To characterize complex and heterogeneous side information in recommender systems, the heterogeneous information network (HIN) has shown superior performance and attracted much research attention. In HIN, the rich entities, relations, and paths can be utilized to model the correlations of users and items; such a task setting is often called HIN-based recommendation . Although HIN provides a general approach to modeling rich side information, it lacks special consideration on the goal of the recommendation task. The aggregated context from the heterogeneous graph is likely to incorporate irrelevant information, and the learned representations are not specifically optimized according to the recommendation task. Therefore, there is a need to rethink how to leverage the useful information from HIN to accomplish the recommendation task. To address the above issues, we propose a Curriculum pre-training based HEterogeneous Subgraph Transformer (called CHEST ) with new data characterization , representation model, and learning algorithm . Specifically, we consider extracting useful information from HIN to compose the interaction-specific heterogeneous subgraph, containing highly relevant context information for recommendation. Then, we capture the rich semantics (e.g., graph structure and path semantics) within the subgraph via a heterogeneous subgraph Transformer, where we encode the subgraph into multi-slot sequence representations.
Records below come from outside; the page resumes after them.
-- pv_equiv track=rewrite | github.com/ASSERT-KTH/Mokav | experiments/c4b/BADT/iteration-10-sample-10-temp-1/generated_tests/2555/54477/temp_bug_qb.py | original_func
-- ===== SOURCE A (Python) =====
-- def original_func(*args):
-- 	global_list = []
--
-- 	line = args[0]
-- 	result = 0
-- 	maxi = 1
-- 	for x in range(1, len(line)):
-- 	    if (line[x] == line[(x - 1)]):
-- 	        maxi += 1
-- 	        if (maxi > result):
-- 	            result = maxi
-- 	    else:
-- 	        if (maxi > result):
-- 	            result = maxi
-- 	        maxi = 1
-- 	if (result >= 7):
-- 	    global_list.append('Yes')
-- 	else:
-- 	    global_list.append('No')
-- 	return global_list
-- ===== SOURCE B (Python) =====
-- def _run_lengths(seq):
--     # run-length encode: lengths of the maximal runs of consecutive equal elements
--     if not seq:
--         return []
--     lengths = []
--     prev, k = seq[0], 1
--     for ch in seq[1:]:
--         if ch == prev:
--             k += 1
--         else:
--             lengths.append(k)
--             prev, k = ch, 1
--     lengths.append(k)
--     return lengths
--
--
-- def original_func(*args):
--     line = args[0]
--     longest = max(_run_lengths(line), default=0)
--     return ['Yes'] if longest >= 7 else ['No']
-- ===== Notes on version B (the rewrite author's own statement) =====
-- stated objective: idiomatic
-- what changed: B materialises the run-length encoding of the line (group lengths) and takes max(..., default=0), replacing A's inline counter/running-max tracking with its quirky conditional updates.
import Mathlib
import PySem

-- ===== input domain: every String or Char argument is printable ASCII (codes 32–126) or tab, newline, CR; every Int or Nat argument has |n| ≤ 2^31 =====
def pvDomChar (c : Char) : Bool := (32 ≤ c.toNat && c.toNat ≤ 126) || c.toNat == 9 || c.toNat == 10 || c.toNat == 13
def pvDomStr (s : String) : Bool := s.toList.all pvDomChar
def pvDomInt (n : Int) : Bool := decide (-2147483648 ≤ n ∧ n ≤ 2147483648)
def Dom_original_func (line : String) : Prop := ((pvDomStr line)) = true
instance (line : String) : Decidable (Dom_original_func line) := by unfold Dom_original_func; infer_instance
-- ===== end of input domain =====

-- B replaces A's inline counter/running-max loop by materialising the run-length
-- encoding of the line and taking max(lengths, default=0) (idiomatic; same O(n) cost).


-- ===== PORT A =====
-- for x in range(1, len(line)): indices x and x-1 are always in range, so pyGetD is exact there
def original_func (line : String) : List String :=
  if ((PySem.List.pyRange 1 (PySem.Str.len line) 1).foldl
      (fun (st : Int × Int) (x : Int) =>
        if PySem.List.pyGetD line.toList x ' ' == PySem.List.pyGetD line.toList (x - 1) ' ' then
          (if st.2 + 1 > st.1 then st.2 + 1 else st.1, st.2 + 1)
        else
          (if st.2 > st.1 then st.2 else st.1, 1))
      ((0 : Int), (1 : Int))).1 ≥ 7 then ["Yes"] else ["No"]

-- ===== PORT B =====
-- the loop of _run_lengths over seq[1:] with state (prev, k), accumulating the group lengths
def runLengthsAux (p : Char) (k : Int) : List Char → List Int
  | [] => [k]
  | c :: t => if c == p then runLengthsAux p (k + 1) t else k :: runLengthsAux c 1 t

def runLengths (l : List Char) : List Int :=
  match l with
  | [] => []
  | c :: t => runLengthsAux c 1 t

def original_func_alt (line : String) : List String :=
  if PySem.List.maxD (runLengths line.toList) (fun x => x) 0 ≥ 7 then ["Yes"] else ["No"]

-- ===== PRECONDITION & SPEC =====
def Spec_original_func (line : String) (out : List String) : Prop := out = original_func_alt line
instance (line : String) (out : List String) : Decidable (Spec_original_func line out) := by unfold Spec_original_func; infer_instance

-- ===== CLAIM (what is proved, stated in full; the proofs are below) =====
def Claim_equal_original_func : Prop := ∀ (line : String), Dom_original_func line → Spec_original_func line (original_func line)

-- ===== LEMMAS AND PROOFS =====

-- the longest-run value both programs are about: max run length of (replicate m p ++ rest)
def maxRunAux (p : Char) (m : Int) : List Char → Int
  | [] => m
  | c :: t => if c == p then maxRunAux p (m + 1) t else max m (maxRunAux c 1 t)

-- structural form of A's loop body (state (result, maxi), previous char p)
def loopA (r m : Int) (p : Char) : List Char → Int
  | [] => r
  | c :: t =>
      if c == p then loopA (if m + 1 > r then m + 1 else r) (m + 1) c t
      else loopA (if m > r then m else r) 1 c t

theorem le_maxRunAux (t : List Char) : ∀ (p : Char) (m : Int), m ≤ maxRunAux p m t := by
  induction t with
  | nil => intro p m; simp [maxRunAux]
  | cons c t ih =>
      intro p m
      simp only [maxRunAux]
      split
      · exact le_trans (by omega : m ≤ m + 1) (ih p (m + 1))
      · exact le_max_left _ _

-- A's range-indexed fold equals the structural loop
theorem bridgeA (l : List Char) : ∀ (k i : Nat) (r m : Int), k = l.length - i → 1 ≤ i → i ≤ l.length →
    ((PySem.List.pyRange (i : Int) (l.length : Int) 1).foldl
      (fun (st : Int × Int) (x : Int) =>
        if PySem.List.pyGetD l x ' ' == PySem.List.pyGetD l (x - 1) ' ' then
          (if st.2 + 1 > st.1 then st.2 + 1 else st.1, st.2 + 1)
        else
          (if st.2 > st.1 then st.2 else st.1, 1))
      (r, m)).1
    = loopA r m (l.getD (i - 1) ' ') (l.drop i) := by
  intro k
  induction k with
  | zero =>
      intro i r m hk h1 h2
      have hi : i = l.length := by omega
      subst hi
      rw [PySem.List.pyRange_one_eq_nil (by omega)]
      simp [loopA]
  | succ k ih =>
      intro i r m hk h1 h2
      have hi : i < l.length := by omega
      rw [PySem.List.pyRange_one_cons (by exact_mod_cast hi)]
      simp only [List.foldl_cons]
      have hx1 : ((i : Int) - 1) = ((i - 1 : Nat) : Int) := by omega
      have hget : PySem.List.pyGetD l (i : Int) ' ' = l.getD i ' ' := by
        simp [PySem.List.pyGetD_natCast]
      have hget' : PySem.List.pyGetD l ((i : Int) - 1) ' ' = l.getD (i - 1) ' ' := by
        rw [hx1]; simp [PySem.List.pyGetD_natCast]
      have hdrop : l.drop i = l[i] :: l.drop (i + 1) := List.drop_eq_getElem_cons hi
      have hgetD : l.getD i ' ' = l[i] := by
        simp [List.getD_eq_getElem?_getD, List.getElem?_eq_getElem hi]
      have hcast : ((i : Int) + 1) = ((i + 1 : Nat) : Int) := by omega
      rw [hget, hget', hgetD, hdrop]
      simp only [loopA]
      split
      · rw [hcast, ih (i + 1) _ _ (by omega) (by omega) (by omega)]
        simp [List.getElem?_eq_getElem hi]
      · rw [hcast, ih (i + 1) _ _ (by omega) (by omega) (by omega)]
        simp [List.getElem?_eq_getElem hi]

-- in a reachable state (1 ≤ m ≤ r) A's loop computes max r (longest run)
theorem loopA_eq (t : List Char) : ∀ (p : Char) (r m : Int), 1 ≤ m → m ≤ r →
    loopA r m p t = max r (maxRunAux p m t) := by
  induction t with
  | nil => intro p r m h1 h2; simp only [loopA, maxRunAux]; omega
  | cons c t ih =>
      intro p r m h1 h2
      simp only [loopA, maxRunAux, beq_iff_eq]
      by_cases hc : c = p
      · rw [if_pos hc, if_pos hc]
        have hm := le_maxRunAux t c (m + 1)
        have heq : (if m + 1 > r then m + 1 else r) = max r (m + 1) := by omega
        rw [heq, ih c (max r (m + 1)) (m + 1) (by omega) (by omega)]
        subst hc
        omega
      · rw [if_neg hc, if_neg hc]
        have heq : (if m > r then m else r) = r := by omega
        have hm := le_maxRunAux t c 1
        rw [heq, ih c r 1 (by omega) (by omega)]
        omega

-- from the initial state, on a nonempty tail, A's loop IS the longest run
theorem loopA_init (c : Char) (d : Char) (t : List Char) :
    loopA 0 1 c (d :: t) = maxRunAux c 1 (d :: t) := by
  simp only [loopA, maxRunAux, beq_iff_eq]
  by_cases hc : d = c
  · rw [if_pos hc, if_pos hc, if_pos (by omega : (1 : Int) + 1 > 0)]
    subst hc
    rw [loopA_eq t d (1 + 1) (1 + 1) (by omega) (by omega)]
    have hm := le_maxRunAux t d (1 + 1)
    omega
  · rw [if_neg hc, if_neg hc, if_pos (by omega : (1 : Int) > 0)]
    rw [loopA_eq t d 1 1 (by omega) (by omega)]

-- B's run-length list is never empty, and folding max over it yields the longest run
theorem runLengthsAux_ne_nil (t : List Char) : ∀ (p : Char) (k : Int), runLengthsAux p k t ≠ [] := by
  induction t with
  | nil => intro p k; simp [runLengthsAux]
  | cons c t ih =>
      intro p k
      simp only [runLengthsAux]
      split
      · exact ih p (k + 1)
      · simp

theorem foldl_max_max (l : List Int) : ∀ (a b : Int), l.foldl max (max a b) = max a (l.foldl max b) := by
  induction l with
  | nil => intro a b; rfl
  | cons c t ih =>
      intro a b
      simp only [List.foldl_cons, max_assoc, ih]

theorem tailfold (t : List Char) : ∀ (p : Char) (k : Int),
    (runLengthsAux p k t).tail.foldl max ((runLengthsAux p k t).headD 0) = maxRunAux p k t := by
  induction t with
  | nil => intro p k; simp [runLengthsAux, maxRunAux]
  | cons c t ih =>
      intro p k
      simp only [runLengthsAux, maxRunAux, beq_iff_eq]
      by_cases hc : c = p
      · rw [if_pos hc, if_pos hc]
        exact ih p (k + 1)
      · rw [if_neg hc, if_neg hc]
        obtain ⟨y, ys, hys⟩ := List.exists_cons_of_ne_nil (runLengthsAux_ne_nil t c 1)
        have h := ih c 1
        rw [hys] at h ⊢
        simp only [List.tail_cons, List.headD_cons] at h ⊢
        calc (y :: ys).foldl max k = ys.foldl max (max k y) := by simp [List.foldl_cons]
          _ = max k (ys.foldl max y) := foldl_max_max ys k y
          _ = max k (maxRunAux c 1 t) := by rw [h]

theorem original_func_spec : Claim_equal_original_func := by
  unfold Claim_equal_original_func
  intro line _
  unfold Spec_original_func original_func original_func_alt
  cases hl : line.toList with
  | nil =>
      rw [PySem.Str.len_eq, hl]
      rw [PySem.List.pyRange_one_eq_nil (by simp)]
      simp [runLengths, PySem.List.maxD, PySem.List.max?]
  | cons c t =>
      rw [PySem.Str.len_eq, hl]
      have hb := bridgeA (c :: t) ((c :: t).length - 1) 1 0 1 rfl (by omega) (by simp)
      simp only [Nat.cast_one, show (1:Nat)-1 = 0 from rfl, List.getD_cons_zero, List.drop_one,
        List.tail_cons] at hb
      rw [hb]
      have hmax : PySem.List.maxD (runLengths (c :: t)) (fun x => x) 0 = maxRunAux c 1 t := by
        obtain ⟨y, ys, hys⟩ := List.exists_cons_of_ne_nil (runLengthsAux_ne_nil t c 1)
        have h := tailfold t c 1
        rw [hys] at h
        simp only [List.tail_cons, List.headD_cons] at h
        simp only [runLengths, hys, PySem.List.maxD, PySem.List.max?_id_cons, Option.getD_some]
        exact h
      rw [hmax]
      cases t with
      | nil => norm_num [loopA, maxRunAux]
      | cons d t' => rw [loopA_init c d t']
Besides, we design a curriculum pre-training strategy to provide an elementary-to-advanced learning process. The elementary course focuses on capturing local context information within the subgraph, and the advanced course aims to learn global context information. In this way, we gradually capture useful semantic information from HIN for modeling user-item interactions. Extensive experiments conducted on four real-world datasets demonstrate the superiority of our proposed method over a number of competitive baselines, especially when only limited training data is available.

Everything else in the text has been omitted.